Bobsens Späti: Schaut auf eure Spätis!
Einst kämpfte Harvey Keitel im Kino für den Erhalt seines Tabak-Ladens in Brooklyn. Hat die aktuelle Krise für Berlins Spätis ebenso ein Happy End?
I n den späten Neunzigern sah ich zum ersten Mal die beiden Filme „Smoke“ und „Blue In The Face“, von Wayne Wang und Paul Auster. Im Zentrum der Handlung steht der beschauliche Tabakladen von Auggie Wren alias Harvey Keitel. Er verkauft nicht nur Variationen von Nikotin und Kondensat, sein Laden ist eine Mischung aus psychologischer Sprechstunde, Kieztreff und Backstage der Straße.
Inmitten des hektischen Treibens von Manhattan wirkt der Tabakshop in Brooklyn wie ein Kleinod. Eine Oase der Ruhe, kontaminierte Sauna im großstädtischen Moloch: Kettenraucher*innen ersetzen mit ihrer Daueremission den ätherischen Aufguss. In dem verqualmten Laden lässt die Kundschaft ihre Seele baumeln.
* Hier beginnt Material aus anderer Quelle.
-- pv_equiv track=rewrite | github.com/zeyxx/CYNIC | cynic/kernel/organism/metabolism/token_filter.py | compress_shell_output
-- ===== SOURCE A (Python) =====
-- def compress_shell_output(text: str, max_lines: int = 50) -> str:
--     """Removes whitespace, deduplicates repeated logs, and truncates safely."""
--     if not text:
--         return ""
--
--     lines = text.splitlines()
--     filtered = []
--     last_line = ""
--     repeat_count = 0
--
--     for line in lines:
--         line = line.strip()
--         if not line:
--             continue
--
--         if line == last_line:
--             repeat_count += 1
--             continue
--         else:
--             if repeat_count > 0:
--                 filtered.append(f"... (repeated {repeat_count} times)")
--             repeat_count = 0
--             filtered.append(line)
--             last_line = line
--
--     if repeat_count > 0:
--         filtered.append(f"... (repeated {repeat_count} times)")
--
--     # Truncate middle if too long
--     if len(filtered) > max_lines:
--         half = max_lines // 2
--         filtered = filtered[:half] + ["\n... [TRUNCATED METABOLIC NOISE] ...\n"] + filtered[-half:]
--
--     return "\n".join(filtered)
-- ===== SOURCE B (Python) =====
-- def compress_shell_output(text: str, max_lines: int = 50) -> str:
--     """Removes whitespace, deduplicates repeated logs, and truncates safely."""
--     if not text:
--         return ""
--
--     # Stage 1: stripped, non-empty lines.
--     cleaned = [s for s in map(str.strip, text.splitlines()) if s]
--
--     # Stage 2: change points — indices where a new run of equal lines begins.
--     starts = [i for i in range(len(cleaned)) if i == 0 or cleaned[i] != cleaned[i - 1]]
--     ends = starts[1:] + [len(cleaned)]
--
--     # Stage 3: emit one line per run, plus a repeat marker for runs longer than 1.
--     filtered = [x
--                 for s, e in zip(starts, ends)
--                 for x in ([cleaned[s]]
--                           + ([f"... (repeated {e - s - 1} times)"] if e - s > 1 else []))]
--
--     if len(filtered) > max_lines:
--         half = max_lines // 2
--         filtered = filtered[:half] + ["\n... [TRUNCATED METABOLIC NOISE] ...\n"] + filtered[-half:]
--
--     return "\n".join(filtered)
-- ===== Notes on version B (the rewrite author's own statement) =====
-- stated objective: alternative
-- what changed: A's stateful streaming dedupe (last_line/repeat_count carried through one loop interleaved with stripping) is replaced by stateless staged passes: first the stripped non-empty lines, then the list of run change-point indices found by adjacent comparison, then one emission per (start,end) index pair with the run length computed by index arithmetic; truncation and join are unchanged.
import Mathlib
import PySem

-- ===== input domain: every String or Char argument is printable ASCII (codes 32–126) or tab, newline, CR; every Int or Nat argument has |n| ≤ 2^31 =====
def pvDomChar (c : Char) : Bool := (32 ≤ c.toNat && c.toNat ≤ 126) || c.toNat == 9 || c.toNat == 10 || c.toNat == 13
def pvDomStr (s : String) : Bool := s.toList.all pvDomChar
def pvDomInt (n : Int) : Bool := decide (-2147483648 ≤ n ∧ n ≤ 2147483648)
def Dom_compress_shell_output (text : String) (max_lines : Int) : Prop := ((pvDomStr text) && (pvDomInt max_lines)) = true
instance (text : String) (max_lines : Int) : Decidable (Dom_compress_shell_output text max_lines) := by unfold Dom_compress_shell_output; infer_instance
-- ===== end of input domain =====

-- B replaces A's stateful streaming dedupe by three staged passes over indices: clean, find
-- run change-points by adjacent comparison, then emit per (start,end) pair; same result.

-- ===== PORT A =====

/-- `f"... (repeated {k} times)"` -/
def pvRepMsg (k : Int) : String := "... (repeated " ++ PySem.Int.toStr k ++ " times)"

/-- one iteration of A's for-loop; state = (filtered, last_line, repeat_count) -/
def pvAStep (st : List String × String × Int) (line : String) : List String × String × Int :=
  let line := PySem.Str.strip line
  if line = "" then st
  else if line = st.2.1 then (st.1, st.2.1, st.2.2 + 1)
  else ((if st.2.2 > 0 then st.1 ++ [pvRepMsg st.2.2] else st.1) ++ [line], line, 0)

def compress_shell_output (text : String) (max_lines : Int) : String :=
  if text = "" then "" else
  let lines := PySem.Str.splitlines text
  let st := lines.foldl pvAStep ([], "", 0)
  let filtered := if st.2.2 > 0 then st.1 ++ [pvRepMsg st.2.2] else st.1
  let filtered :=
    if (filtered.length : Int) > max_lines then
      let half := PySem.Int.floordiv max_lines 2
      PySem.List.slice filtered none (some half)
        ++ ["\n... [TRUNCATED METABOLIC NOISE] ...\n"]
        ++ PySem.List.slice filtered (some (-half)) none
    else filtered
  PySem.Str.join "\n" filtered

-- ===== PORT B =====
-- Indexing `cleaned[i]` / `cleaned[i-1]` is ported as `getD _ ""`: every index used is in
-- range (i ∈ range len, i-1 only read when i ≠ 0, starts/ends are in-range indices), so this
-- is exact for the Python.

def compress_shell_output_alt (text : String) (max_lines : Int) : String :=
  if text = "" then "" else
  let cleaned := ((PySem.Str.splitlines text).map PySem.Str.strip).filter (· ≠ "")
  let starts := (List.range cleaned.length).filter
    (fun i => i == 0 || cleaned.getD i "" != cleaned.getD (i - 1) "")
  let ends := starts.drop 1 ++ [cleaned.length]
  let filtered := (starts.zip ends).flatMap
    (fun se => cleaned.getD se.1 "" ::
      (if ((se.2 : Int) - se.1 > 1) then [pvRepMsg ((se.2 : Int) - se.1 - 1)] else []))
  let filtered :=
    if (filtered.length : Int) > max_lines then
      let half := PySem.Int.floordiv max_lines 2
      PySem.List.slice filtered none (some half)
        ++ ["\n... [TRUNCATED METABOLIC NOISE] ...\n"]
        ++ PySem.List.slice filtered (some (-half)) none
    else filtered
  PySem.Str.join "\n" filtered

-- ===== PRECONDITION & SPEC =====
def Spec_compress_shell_output (text : String) (max_lines : Int) (out : String) : Prop := out = compress_shell_output_alt text max_lines
instance (text : String) (max_lines : Int) (out : String) : Decidable (Spec_compress_shell_output text max_lines out) := by unfold Spec_compress_shell_output; infer_instance

-- ===== CLAIM (what is proved, stated in full; the proofs are below) =====
def Claim_equal_compress_shell_output : Prop := ∀ (text : String) (max_lines : Int), Dom_compress_shell_output text max_lines → Spec_compress_shell_output text max_lines (compress_shell_output text max_lines)

-- ===== LEMMAS AND PROOFS =====

/-- consecutive runs of a list of strings as (key, length) pairs (like itertools.groupby) -/
def pvRuns : List String → List (String × Nat)
  | [] => []
  | x :: xs =>
    let p := xs.span (· == x)
    (x, p.1.length + 1) :: pvRuns p.2
termination_by xs => xs.length
decreasing_by
  simp only [List.span_eq_takeWhile_dropWhile, List.length_cons]
  have := List.length_dropWhile_le (p := (· == x)) (l := xs)
  omega

/-- A's dedupe step on an already-stripped, nonempty line -/
def pvDStep (st : List String × String × Int) (line : String) : List String × String × Int :=
  if line = st.2.1 then (st.1, st.2.1, st.2.2 + 1)
  else ((if st.2.2 > 0 then st.1 ++ [pvRepMsg st.2.2] else st.1) ++ [line], line, 0)

/-- finalize A's state -/
def pvFin (st : List String × String × Int) : List String :=
  if st.2.2 > 0 then st.1 ++ [pvRepMsg st.2.2] else st.1

/-- what A emits from state (last, rc) over the rest of the cleaned lines -/
def pvEmitRuns (last : String) (rc : Int) : List String → List String
  | [] => if rc > 0 then [pvRepMsg rc] else []
  | x :: xs =>
    if x = last then pvEmitRuns last (rc + 1) xs
    else (if rc > 0 then [pvRepMsg rc] else []) ++ x :: pvEmitRuns x 0 xs

/-- what one run contributes to the output -/
def pvEmit (kv : String × Nat) : List String :=
  kv.1 :: (if kv.2 > 1 then [pvRepMsg ((kv.2 : Int) - 1)] else [])

lemma pvFold_clean (lines : List String) (st : List String × String × Int) :
    lines.foldl pvAStep st
      = ((lines.map PySem.Str.strip).filter (· ≠ "")).foldl pvDStep st := by
  induction lines generalizing st with
  | nil => rfl
  | cons l ls ih =>
    simp only [List.foldl_cons, List.map_cons, List.filter_cons]
    by_cases h : PySem.Str.strip l = ""
    · rw [show pvAStep st l = st from by simp [pvAStep, h]]
      rw [if_neg (by simp [h])]
      exact ih st
    · rw [show pvAStep st l = pvDStep st (PySem.Str.strip l) from by simp [pvAStep, pvDStep, h]]
      rw [if_pos (by simp [h])]
      exact ih _

lemma pvFin_fold (xs : List String) (f : List String) (last : String) (rc : Int) :
    pvFin (xs.foldl pvDStep (f, last, rc)) = f ++ pvEmitRuns last rc xs := by
  induction xs generalizing f last rc with
  | nil => simp [pvFin, pvEmitRuns]; split <;> simp
  | cons x xs ih =>
    simp only [List.foldl_cons, pvDStep, pvEmitRuns]
    by_cases h : x = last
    · simp [h, ih]
    · simp only [h, if_false, ih]
      split <;> simp

lemma pvEmitRuns_runs (n : Nat) (xs : List String) (last : String) (rc : Int)
    (hrc : 0 ≤ rc) (hn : xs.length ≤ n) :
    pvEmitRuns last rc xs
      = (if rc + ((xs.span (· == last)).1.length : Int) > 0
          then [pvRepMsg (rc + ((xs.span (· == last)).1.length : Int))] else [])
        ++ ((pvRuns (xs.span (· == last)).2).flatMap pvEmit) := by
  induction n generalizing xs last rc with
  | zero =>
    have : xs = [] := List.length_eq_zero_iff.mp (Nat.le_zero.mp hn)
    subst this
    simp [pvEmitRuns, pvRuns, List.span_eq_takeWhile_dropWhile]
  | succ n ih =>
    cases xs with
    | nil => simp [pvEmitRuns, pvRuns, List.span_eq_takeWhile_dropWhile]
    | cons y ys =>
      simp only [List.span_eq_takeWhile_dropWhile, List.takeWhile_cons, List.dropWhile_cons]
      by_cases h : y = last
      · have hb : (y == last) = true := by simp [h]
        simp only [hb, if_true, List.length_cons, pvEmitRuns, if_pos h]
        have := ih ys last (rc + 1) (by omega) (by simpa using Nat.le_of_succ_le_succ hn)
        simp only [List.span_eq_takeWhile_dropWhile] at this
        rw [this]
        have harith : rc + 1 + ((ys.takeWhile (· == last)).length : Int)
            = rc + (((ys.takeWhile (· == last)).length + 1 : Nat) : Int) := by push_cast; ring
        rw [harith]
      · have hb : (y == last) = false := by simp [h]
        have hih := ih ys y 0 le_rfl (by simpa using Nat.le_of_succ_le_succ hn)
        simp only [List.span_eq_takeWhile_dropWhile] at hih
        have hruns : pvRuns (y :: ys)
            = (y, (ys.takeWhile (· == y)).length + 1)
              :: pvRuns (ys.dropWhile (· == y)) := by
          rw [pvRuns]
          simp [List.span_eq_takeWhile_dropWhile]
        simp only [hb, Bool.false_eq_true, if_false, List.length_nil, Nat.cast_zero,
          add_zero, pvEmitRuns, if_neg h, hruns, List.flatMap_cons, hih, pvEmit]
        by_cases hl : (ys.takeWhile (· == y)).length = 0
        · simp [hl]
        · have h1 : ((0 : Int) + ((ys.takeWhile (· == y)).length : Int) > 0) := by omega
          have h2 : ((ys.takeWhile (· == y)).length + 1 > 1) := by omega
          simp only [if_pos h1, if_pos h2]
          have : (((ys.takeWhile (· == y)).length + 1 : Nat) : Int) - 1
              = 0 + ((ys.takeWhile (· == y)).length : Int) := by push_cast; ring
          rw [this]
          simp

lemma pvSpan_of_ne_nil (xs : List String) (h : ∀ x ∈ xs, x ≠ "") :
    xs.span (· == "") = ([], xs) := by
  cases xs with
  | nil => simp [List.span_eq_takeWhile_dropWhile]
  | cons y ys =>
    have : (y == "") = false := by
      simp only [beq_eq_false_iff_ne]; exact h y (List.mem_cons_self)
    simp [List.span_eq_takeWhile_dropWhile, this]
Abgehalfterte Wannabe-Showstars üben für Castings, die nur in ihrer Fantasie stattfinden. Jede Form von Herzschmerz wird hier zu Kleinkunst.
Auggie weiß, wenn die Leute nicht bei ihm im Laden die Seele baumeln lassen, dann baumelt der ein oder die andere ganz bald zu Hause – von der Decke. So übt er sich zuhörend in Geduld, während die Kund*innen Kippen, Salziges oder Süßes konsumieren.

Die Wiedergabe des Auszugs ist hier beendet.